Required action »
Look through the material below and report every line that includes "pvDomChar".

Extracted records »
>>

-- pv_equiv track=rewrite | github.com/MQTT-Broker-H5/MQTT-Broker | MQTT Broker/MQTTHelper.py | LeftBitwiseCheckFlags
-- ===== SOURCE A (Python) =====
-- def LeftBitwiseCheckFlags(flags):
--     reservedBits = []
--     for kth in range(1,9):
--         if flags &(1 << (kth -1)):
--             reservedBits.append(1)
--         else:
--             reservedBits.append(0)
--     return reservedBits
-- ===== SOURCE B (Python) =====
-- def LeftBitwiseCheckFlags(flags):
--     s = format(flags & 0xFF, '08b')
--     return [int(c) for c in reversed(s)]
-- ===== Notes on version B (the rewrite author's own statement) =====
-- stated objective: idiomatic
-- what changed: Replaces the per-bit shift-and-mask loop with one mask (flags & 0xFF), one '08b' string formatting, and a character-wise parse of the reversed string.
import Mathlib
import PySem

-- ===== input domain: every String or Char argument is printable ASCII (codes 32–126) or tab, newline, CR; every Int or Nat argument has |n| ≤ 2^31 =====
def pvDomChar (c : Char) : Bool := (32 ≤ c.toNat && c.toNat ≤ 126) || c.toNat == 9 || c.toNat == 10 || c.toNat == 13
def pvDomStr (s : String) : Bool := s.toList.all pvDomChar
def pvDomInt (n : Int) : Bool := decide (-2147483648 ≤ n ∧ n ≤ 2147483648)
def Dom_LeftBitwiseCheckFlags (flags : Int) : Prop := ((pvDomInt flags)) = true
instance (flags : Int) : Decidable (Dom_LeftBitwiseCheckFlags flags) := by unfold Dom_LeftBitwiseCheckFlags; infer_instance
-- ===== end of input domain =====

-- B formats the low byte (flags & 0xFF) as an '08b' binary string once and parses the
-- reversed characters, instead of A's per-bit shift-and-mask loop; objective: idiomatic, no speed claim.


-- ===== PORT A =====
-- Python: `1 << (kth - 1)` with kth ∈ range(1, 9), so the shift count kth-1 is in 0..7 and .toNat is exact.
-- Python truthiness of `flags & mask` with mask > 0: the result is ≥ 0, so truthy ↔ ≠ 0.
def LeftBitwiseCheckFlags (flags : Int) : List Int :=
  (PySem.List.pyRange 1 9 1).foldl
    (fun reservedBits kth =>
      if PySem.Int.band flags ((1 : Int) <<< (kth - 1).toNat) ≠ 0 then
        reservedBits ++ [1]
      else
        reservedBits ++ [0]) []

-- ===== PORT B =====
-- format(m, '08b') for m ≥ 0 (here m = flags & 0xFF ≥ 0): binary digits of m (PySem.Int.toBinChars)
-- left-padded with '0' to width 8 — exact on this domain.
def pvFormat08b (m : Int) : List Char :=
  let t := PySem.Int.toBinChars m
  List.replicate (8 - t.length) '0' ++ t

-- int(c) for a single digit char c ∈ {'0','1'} is c.toNat - 48 (exact on that domain).
def LeftBitwiseCheckFlags_alt (flags : Int) : List Int :=
  let s := pvFormat08b (PySem.Int.band flags 255)
  s.reverse.map (fun c => ((c.toNat : Int) - 48))

-- ===== PRECONDITION & SPEC =====
def Spec_LeftBitwiseCheckFlags (flags : Int) (out : List Int) : Prop := out = LeftBitwiseCheckFlags_alt flags
instance (flags : Int) (out : List Int) : Decidable (Spec_LeftBitwiseCheckFlags flags out) := by unfold Spec_LeftBitwiseCheckFlags; infer_instance

-- ===== CLAIM (what is proved, stated in full; the proofs are below) =====
def Claim_equal_LeftBitwiseCheckFlags : Prop := ∀ (flags : Int), Dom_LeftBitwiseCheckFlags flags → Spec_LeftBitwiseCheckFlags flags (LeftBitwiseCheckFlags flags)

-- ===== LEMMAS AND PROOFS =====
lemma pv_and_pow_ne (x k : Nat) : (x &&& 2 ^ k ≠ 0) ↔ x.testBit k = true := by
  rw [Nat.and_two_pow]
  rcases h : x.testBit k <;> simp

set_option maxRecDepth 10000 in
lemma pv_byte_compl : ∀ s < 256, ∀ k < 8, (255 - s).testBit k = ! s.testBit k := by decide

lemma pv_testBit255 (k : Nat) (hk : k < 8) : Nat.testBit 255 k = true := by
  have := Nat.testBit_two_pow_sub_one 8 k
  simpa [hk] using this

lemma band255_spec (flags : Int) :
    0 ≤ PySem.Int.band flags 255 ∧ (PySem.Int.band flags 255).toNat < 256 := by
  unfold PySem.Int.band
  by_cases h1 : (0:Int) ≤ flags <;> simp [h1]
  · have := Nat.and_le_right (n := flags.toNat) (m := 255)
    omega
  · have := Nat.and_le_right (n := 255) (m := (-flags).toNat - 1)
    omega

lemma band_pow_iff (flags : Int) (k : Nat) (hk : k < 8) :
    (PySem.Int.band flags ((2:Int) ^ k) ≠ 0 ↔ (PySem.Int.band flags 255).toNat &&& 2 ^ k ≠ 0) := by
  have h2k : ((2:Int) ^ k) = ((2 ^ k : Nat) : Int) := by push_cast; ring
  have h255 : ((255:Int)) = ((255:Nat):Int) := rfl
  rw [h2k, h255]
  unfold PySem.Int.band
  by_cases h1 : (0:Int) ≤ flags
  · rw [if_pos h1, if_pos h1, if_pos (by positivity), if_pos (by positivity)]
    rw [Int.toNat_natCast, Int.toNat_natCast, Int.toNat_natCast]
    rw [pv_and_pow_ne, Nat.cast_ne_zero, pv_and_pow_ne, Nat.testBit_and, pv_testBit255 k hk]
    simp
  · rw [if_neg h1, if_neg h1, if_pos (by positivity), if_pos (by positivity)]
    rw [Int.toNat_natCast, Int.toNat_natCast, Int.toNat_natCast]
    set m := (-flags - 1).toNat with hm
    have hbit255 : ((255:Nat) &&& m).testBit k = m.testBit k := by
      rw [Nat.testBit_and, pv_testBit255 k hk]; simp
    have hcompl := pv_byte_compl ((255:Nat) &&& m) (by have : (255:Nat) &&& m ≤ 255 := Nat.and_le_left; omega) k hk
    rw [Nat.cast_ne_zero, pv_and_pow_ne, hcompl, hbit255, Nat.two_pow_and]
    rcases h : m.testBit k <;> simp

set_option maxRecDepth 100000 in
set_option maxHeartbeats 2000000 in
lemma pv_core : ∀ r : Nat, r < 256 →
    [ite (r &&& 2^0 ≠ 0) (1:Int) 0, ite (r &&& 2^1 ≠ 0) 1 0, ite (r &&& 2^2 ≠ 0) 1 0,
     ite (r &&& 2^3 ≠ 0) 1 0, ite (r &&& 2^4 ≠ 0) 1 0, ite (r &&& 2^5 ≠ 0) 1 0,
     ite (r &&& 2^6 ≠ 0) 1 0, ite (r &&& 2^7 ≠ 0) 1 0] =
    (pvFormat08b ((r : Nat) : Int)).reverse.map (fun c => ((c.toNat : Int) - 48)) := by
  decide


-- ===== VERDICT (by name: the statement is the Claim_ definition above) =====
theorem LeftBitwiseCheckFlags_spec : Claim_equal_LeftBitwiseCheckFlags := by
  intro flags _
  unfold Spec_LeftBitwiseCheckFlags
  obtain ⟨hnn, hlt⟩ := band255_spec flags
  have hback : ((PySem.Int.band flags 255).toNat : Int) = PySem.Int.band flags 255 := Int.toNat_of_nonneg hnn
  have halt : LeftBitwiseCheckFlags_alt flags
      = (pvFormat08b (((PySem.Int.band flags 255).toNat : Nat) : Int)).reverse.map (fun c => ((c.toNat : Int) - 48)) := by
    unfold LeftBitwiseCheckFlags_alt
    rw [hback]
  rw [halt]
  have e : ∀ k, k < 8 → (PySem.Int.band flags ((2:Int) ^ k) ≠ 0 ↔ (PySem.Int.band flags 255).toNat &&& 2 ^ k ≠ 0) := band_pow_iff flags
  have hpr : PySem.List.pyRange 1 9 1 = [1,2,3,4,5,6,7,8] := by decide
  unfold LeftBitwiseCheckFlags
  have hfun : (fun (acc : List Int) (kth : Int) =>
        if PySem.Int.band flags ((1:Int) <<< (((kth - 1).toNat : Nat) : Int)) ≠ 0 then acc ++ [1] else acc ++ [0])
      = (fun acc kth => acc ++ [if PySem.Int.band flags ((1:Int) <<< (((kth - 1).toNat : Nat) : Int)) ≠ 0 then (1:Int) else 0]) := by
    funext acc kth
    split_ifs <;> rfl
  rw [hfun, PySem.List.foldl_append_singleton_eq_map, hpr]
  simp only [List.map, List.nil_append]
  have s0 : (1:Int) <<< (((((1:Int) - 1).toNat : Nat)) : Int) = (2:Int)^0 := by decide
  have s1 : (1:Int) <<< (((((2:Int) - 1).toNat : Nat)) : Int) = (2:Int)^1 := by decide
  have s2 : (1:Int) <<< (((((3:Int) - 1).toNat : Nat)) : Int) = (2:Int)^2 := by decide
  have s3 : (1:Int) <<< (((((4:Int) - 1).toNat : Nat)) : Int) = (2:Int)^3 := by decide
  have s4 : (1:Int) <<< (((((5:Int) - 1).toNat : Nat)) : Int) = (2:Int)^4 := by decide
  have s5 : (1:Int) <<< (((((6:Int) - 1).toNat : Nat)) : Int) = (2:Int)^5 := by decide
  have s6 : (1:Int) <<< (((((7:Int) - 1).toNat : Nat)) : Int) = (2:Int)^6 := by decide
  have s7 : (1:Int) <<< (((((8:Int) - 1).toNat : Nat)) : Int) = (2:Int)^7 := by decide
  rw [s0, s1, s2, s3, s4, s5, s6, s7]
  simp only [e 0 (by norm_num), e 1 (by norm_num), e 2 (by norm_num), e 3 (by norm_num),
             e 4 (by norm_num), e 5 (by norm_num), e 6 (by norm_num), e 7 (by norm_num)]
  exact pv_core _ hlt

<<

Exercise response »
def pvDomChar (c : Char) : Bool := (32 ≤ c.toNat && c.toNat ≤ 126) || c.toNat == 9 || c.toNat == 10 || c.toNat == 13
def pvDomStr (s : String) : Bool := s.toList.all pvDomChar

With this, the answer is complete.